Self-research on TPU began in 2013, and it was able to be quickly deployed to data centers within 15 months, while achieving rapid iterative performance improvements. In addition to Google researchers working around the clock, the help provided by another company was also extremely important.
According to a report by J.P. Morgan analyst Harlan Suhr in 2020, the generations of Google TPUv1 to v4 were co-designed by Broadcom. At that time, it had already begun producing TPUv4 using the 7nm process and began cooperating with Google to design TPUv5 using the 5nm process.
Sur said that Broadcom's application-specific integrated circuit (ASIC) business's full-year revenue in 2020 was US$750 million, up from US$50 million in 2016. In addition to chip design, Broadcom also provided key intellectual property rights to Google and was responsible for steps such as manufacturing, testing and packaging new chips to supply Google's new data centers. Broadcom also cooperates with other customers such as Facebook, Microsoft and AT&T to design ASIC chips.
According to Broadcom's 2022 financial report, it divides ASIC revenue into two parts: routing and switching and computing offloading. Compute offloading is handled in the data center in two steps. When a compute request comes in, routers and switches decide which part of the data center should handle the work. Once decided, a processor (usually a CPU or GPU, like those designed by NVIDIA) does the calculations, which are then sent back to the end user again by those routers and switches over the Internet or private network.
In terms of revenue, Broadcom is the second largest artificial intelligence chip company in the world, second only to Nvidia. Its ASIC sales amount to billions of dollars. This is the result of Google's increased TPU deployment in response to Microsoft's cooperation with OpenAI. Just one Google TPU more than quadrupled Broadcom's ASIC revenue. The artificial intelligence tax that Google did not pay to Nvidia went into Broadcom's pocket in another form.

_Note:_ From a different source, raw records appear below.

-- pv_equiv track=rewrite | github.com/QATCH-Technologies/nanovisQ | QATCH/QModel/src/models/static_v4/qmodel_v4_predictor.py | validate_predictions
-- ===== SOURCE A (Python) =====
-- from typing import Dict, List, Tuple, Optional, Union
--
-- def validate_predictions(predictions: Dict[str, Dict[str, List]]) -> bool:
--     """Validates that predicted POIs follow all defined constraints.
--
--     This method checks:
--         - POI3 always has placeholder values `[-1]`.
--         - Sequential dependencies between POIs are satisfied:
--             * POI4 must occur after POI1 and POI2.
--             * POI5 must occur after POI4.
--             * POI6 must occur after POI5.
--
--     Args:
--         predictions (Dict[str, Dict[str, List]]): Dictionary of final POI predictions.
--             Each key is a POI label (e.g., 'POI1') and each value contains:
--                 - 'indices': List[int] of predicted indices.
--                 - 'confidences': List[float] of prediction confidences.
--
--     Returns:
--         bool: True if predictions satisfy all constraints, False otherwise.
--     """
--     # Check POI3 is always -1
--     if "POI3" in predictions:
--         if predictions["POI3"]["indices"] != [-1] or predictions["POI3"]["confidences"] != [-1]:
--             return False
--
--     # Check sequential constraints
--     poi_indices = {}
--     for poi_name, data in predictions.items():
--         if poi_name != "POI3" and data["indices"][0] != -1:
--             poi_num = int(poi_name.replace("POI", ""))
--             poi_indices[poi_num] = data["indices"][0]
--
--     # Validate dependencies
--     if 4 in poi_indices:
--         if 1 not in poi_indices or 2 not in poi_indices:
--             return False
--         if poi_indices[4] <= poi_indices[2]:
--             return False
--
--     if 5 in poi_indices:
--         if 4 not in poi_indices:
--             return False
--         if poi_indices[5] <= poi_indices[4]:
--             return False
--
--     if 6 in poi_indices:
--         if 5 not in poi_indices:
--             return False
--         if poi_indices[6] <= poi_indices[5]:
--             return False
--
--     return True
-- ===== SOURCE B (Python) =====
-- def validate_predictions(predictions):
--     # Chain-based validation: instead of three hard-coded dependency branches,
--     # find the highest dependent POI h in {4,5,6}, take the prefix of the
--     # dependency chain [2,4,5,6] up to h, require it (plus POI1) fully present,
--     # and check the chain's indices are strictly increasing pairwise.
--     p3 = predictions.get("POI3")
--     if p3 is not None and (p3["indices"] != [-1] or p3["confidences"] != [-1]):
--         return False
--
--     idx = {}
--     for name, data in predictions.items():
--         if name != "POI3" and data["indices"][0] != -1:
--             idx[int(name.replace("POI", ""))] = data["indices"][0]
--
--     h = max((k for k in (4, 5, 6) if k in idx), default=3)
--     if h == 3:
--         return True
--     chain = [2, 4, 5, 6][: h - 2]
--     if 1 not in idx or any(c not in idx for c in chain):
--         return False
--     seq = [idx[c] for c in chain]
--     return all(a < b for a, b in zip(seq, seq[1:]))
-- ===== Notes on version B (the rewrite author's own statement) =====
-- stated objective: alternative
-- what changed: B replaces A's three hard-coded dependency branches by a different formulation: it computes the highest dependent POI h in {4,5,6}, takes the matching prefix of the dependency chain [2,4,5,6], and validates by requiring that prefix (plus POI1) present and its indices pairwise strictly increasing (faithfully keeping A's rule that POI4 requires both 1 and 2 present but compares only against POI2).
import Mathlib
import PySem

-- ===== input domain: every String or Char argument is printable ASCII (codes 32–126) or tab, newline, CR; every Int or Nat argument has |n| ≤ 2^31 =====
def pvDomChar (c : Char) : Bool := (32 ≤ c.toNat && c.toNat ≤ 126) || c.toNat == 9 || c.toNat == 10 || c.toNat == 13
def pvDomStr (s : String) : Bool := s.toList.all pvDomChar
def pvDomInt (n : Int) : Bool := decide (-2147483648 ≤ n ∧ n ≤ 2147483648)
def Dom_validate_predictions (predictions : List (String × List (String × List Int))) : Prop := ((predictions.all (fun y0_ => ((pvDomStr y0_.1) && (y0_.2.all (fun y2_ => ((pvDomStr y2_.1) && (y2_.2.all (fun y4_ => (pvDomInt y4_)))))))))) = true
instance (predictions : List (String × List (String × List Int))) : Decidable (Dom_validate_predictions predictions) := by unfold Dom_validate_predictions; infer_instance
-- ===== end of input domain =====

-- B replaces A's three hard-coded dependency branches by finding the highest
-- dependent POI, taking the matching prefix of the chain [2,4,5,6], and checking
-- presence plus pairwise strict increase along it (objective: alternative).

-- shared input decoding: the Python function receives a dict of dicts
def pvToDict (predictions : List (String × List (String × List Int))) :
    PySem.Dict String (PySem.Dict String (List Int)) :=
  PySem.Dict.ofList (predictions.map (fun p => (p.1, PySem.Dict.ofList p.2)))

-- int(name.replace("POI", "")); default irrelevant: Pre_ excludes the ValueError
def pvPoiNum (name : String) : Int :=
  (PySem.Int.ofStr? (PySem.Str.replace name "POI" "")).getD 0

-- data["indices"][0]; defaults only reachable outside Pre_ (KeyError/IndexError)
def pvA_first (data : PySem.Dict String (List Int)) : Int :=
  PySem.List.pyGetD (data.getD "indices" []) 0 (-1)

-- the poi-number -> first-index loop (this loop is verbatim the same in A and B)
def pvBuildPoi (d : PySem.Dict String (PySem.Dict String (List Int))) : PySem.Dict Int Int :=
  d.items.foldl (fun acc pr =>
    if pr.1 != "POI3" && pvA_first pr.2 != -1 then
      acc.insert (pvPoiNum pr.1) (pvA_first pr.2)
    else acc) PySem.Dict.empty

-- ===== PORT A =====
def pvA_check6 (poi : PySem.Dict Int Int) : Bool :=
  if poi.contains 6 then
    if !(poi.contains 5) then false
    else if decide (poi.getD 6 0 ≤ poi.getD 5 0) then false
    else true
  else true

def pvA_check5 (poi : PySem.Dict Int Int) : Bool :=
  if poi.contains 5 then
    if !(poi.contains 4) then false
    else if decide (poi.getD 5 0 ≤ poi.getD 4 0) then false
    else pvA_check6 poi
  else pvA_check6 poi

def pvA_seq (d : PySem.Dict String (PySem.Dict String (List Int))) : Bool :=
  let poi := pvBuildPoi d
  if poi.contains 4 then
    if !(poi.contains 1) || !(poi.contains 2) then false
    else if decide (poi.getD 4 0 ≤ poi.getD 2 0) then false
    else pvA_check5 poi
  else pvA_check5 poi

def validate_predictions (predictions : List (String × List (String × List Int))) : Bool :=
  let d := pvToDict predictions
  match d.get? "POI3" with
  | some p3 =>
      if !(p3.getD "indices" [] == [-1]) || !(p3.getD "confidences" [] == [-1]) then false
      else pvA_seq d
  | none => pvA_seq d

-- ===== PORT B =====
-- max((k for k in (4,5,6) if k in idx), default=3): all candidates exceed 3,
-- so a fold of `max` starting from the default is exact here
def pvB_check (d : PySem.Dict String (PySem.Dict String (List Int))) : Bool :=
  let idx := pvBuildPoi d
  let h : Int := (([4, 5, 6] : List Int).filter (fun k => idx.contains k)).foldl max 3
  if h == 3 then true
  else
    -- chain[: h-2] with h ∈ {4,5,6}: a nonnegative slice-to is List.take
    let chain := ([2, 4, 5, 6] : List Int).take (h - 2).toNat
    if !(idx.contains 1) || chain.any (fun c => !(idx.contains c)) then false
    else
      let seq := chain.map (fun c => idx.getD c 0)
      (seq.zip seq.tail).all (fun p => decide (p.1 < p.2))

def validate_predictions_alt (predictions : List (String × List (String × List Int))) : Bool :=
  let d := pvToDict predictions
  let p3bad : Bool :=
    match d.get? "POI3" with
    | some p3 => !(p3.getD "indices" [] == [-1]) || !(p3.getD "confidences" [] == [-1])
    | none => false
  if p3bad then false else pvB_check d

-- ===== PRECONDITION & SPEC =====
-- Pre_ excludes exactly the inputs where A raises: a POI3 entry missing the
-- 'indices' key (or, when its indices equal [-1], the 'confidences' key); and,
-- when the POI3 placeholder check passes, any other entry whose data lacks a
-- nonempty 'indices' list (KeyError/IndexError) or whose name does not parse
-- as an int after removing 'POI' (ValueError) while its first index is not -1.
def pvPreB (predictions : List (String × List (String × List Int))) : Bool :=
  let d := pvToDict predictions
  let p3noRaise : Bool :=
    match d.get? "POI3" with
    | some p3 => p3.contains "indices" && (!(p3.getD "indices" [] == [-1]) || p3.contains "confidences")
    | none => true
  let p3pass : Bool :=
    match d.get? "POI3" with
    | some p3 => (p3.getD "indices" [] == [-1]) && (p3.getD "confidences" [] == [-1])
    | none => true
  let loopOk : Bool :=
    d.items.all (fun pr =>
      pr.1 == "POI3" ||
      (pr.2.contains "indices" && !(pr.2.getD "indices" []).isEmpty &&
        (pvA_first pr.2 == -1 || (PySem.Int.ofStr? (PySem.Str.replace pr.1 "POI" "")).isSome)))
  p3noRaise && (!p3pass || loopOk)

def Pre_validate_predictions (predictions : List (String × List (String × List Int))) : Prop :=
  pvPreB predictions = true
instance (predictions : List (String × List (String × List Int))) : Decidable (Pre_validate_predictions predictions) := by unfold Pre_validate_predictions; infer_instance

def pvWitness_validate_predictions : (List (String × List (String × List Int))) :=
  [("POI1", [("indices", [3]), ("confidences", [1])]),
   ("POI3", [("indices", [-1]), ("confidences", [-1])])]

def Spec_validate_predictions (predictions : List (String × List (String × List Int))) (out : Bool) : Prop := out = validate_predictions_alt predictions
instance (predictions : List (String × List (String × List Int))) (out : Bool) : Decidable (Spec_validate_predictions predictions out) := by unfold Spec_validate_predictions; infer_instance

-- ===== CLAIM (what is proved, stated in full; the proofs are below) =====
def Claim_equal_validate_predictions : Prop := ∀ (predictions : List (String × List (String × List Int))), Dom_validate_predictions predictions → Pre_validate_predictions predictions → Spec_validate_predictions predictions (validate_predictions predictions)

-- ===== LEMMAS AND PROOFS =====

-- A's unrolled dependency branches equal B's highest-POI chain check
theorem pv_branches_eq_chain (d : PySem.Dict String (PySem.Dict String (List Int))) :
    pvA_seq d = pvB_check d := by
  unfold pvA_seq pvB_check
  set poi := pvBuildPoi d
  simp only [pvA_check5, pvA_check6, List.filter]
  cases h4 : poi.contains 4 <;> cases h5 : poi.contains 5 <;> cases h6 : poi.contains 6 <;>
    cases h1 : poi.contains 1 <;> cases h2 : poi.contains 2 <;>
    simp [h2, h4, h5, h6, ← decide_not]

-- ===== VERDICT (by name: the statement is the Claim_ definition above) =====
theorem validate_predictions_spec : Claim_equal_validate_predictions := by
  intro predictions _ _
  unfold Spec_validate_predictions validate_predictions validate_predictions_alt
  cases h : (pvToDict predictions).get? "POI3" with
  | none => simp [h, pv_branches_eq_chain]
  | some p3 =>
      by_cases hb : (!(p3.getD "indices" [] == [-1]) || !(p3.getD "confidences" [] == [-1])) = true
      · simp [h, hb]
      · rw [Bool.not_eq_true] at hb
        simp [h, hb, pv_branches_eq_chain]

No matter which company it is, it will not be willing to continue to pay this money. Therefore, in September this year, it was reported that Google was preparing to end its partnership with Broadcom before 2027. Sources said that Google executives had set the goal of abandoning Broadcom and began to consider its competitor Marvell. The two companies had been in a months-long impasse over the pricing of TPU chips.
Although Google officials later came out to refute the rumors and stated that they currently have no plans to change their cooperative relationship with Broadcom, it is already known that the two companies are at odds in private.
Google made a smart calculation on TPU. When Microsoft and other giants obediently paid, it took out TPUv5p to fight against Nvidia. However, what it did not expect was that the ASIC cooperation, which was inconspicuous a few years ago, has now become the biggest stumbling block in the development of TPU. As long as the scale of TPU deployment is expanded, Broadcom must continue to increase money.
Thinking about it this way, the giants really can't escape the first grade of junior high school, but they can't escape the fifteenth grade. They can escape the 70% profit of Nvidia GPU, but they can't escape partner companies like Broadcom and Microsoft. If they want to save money on AI chips, they will inevitably encounter difficulties like Google today.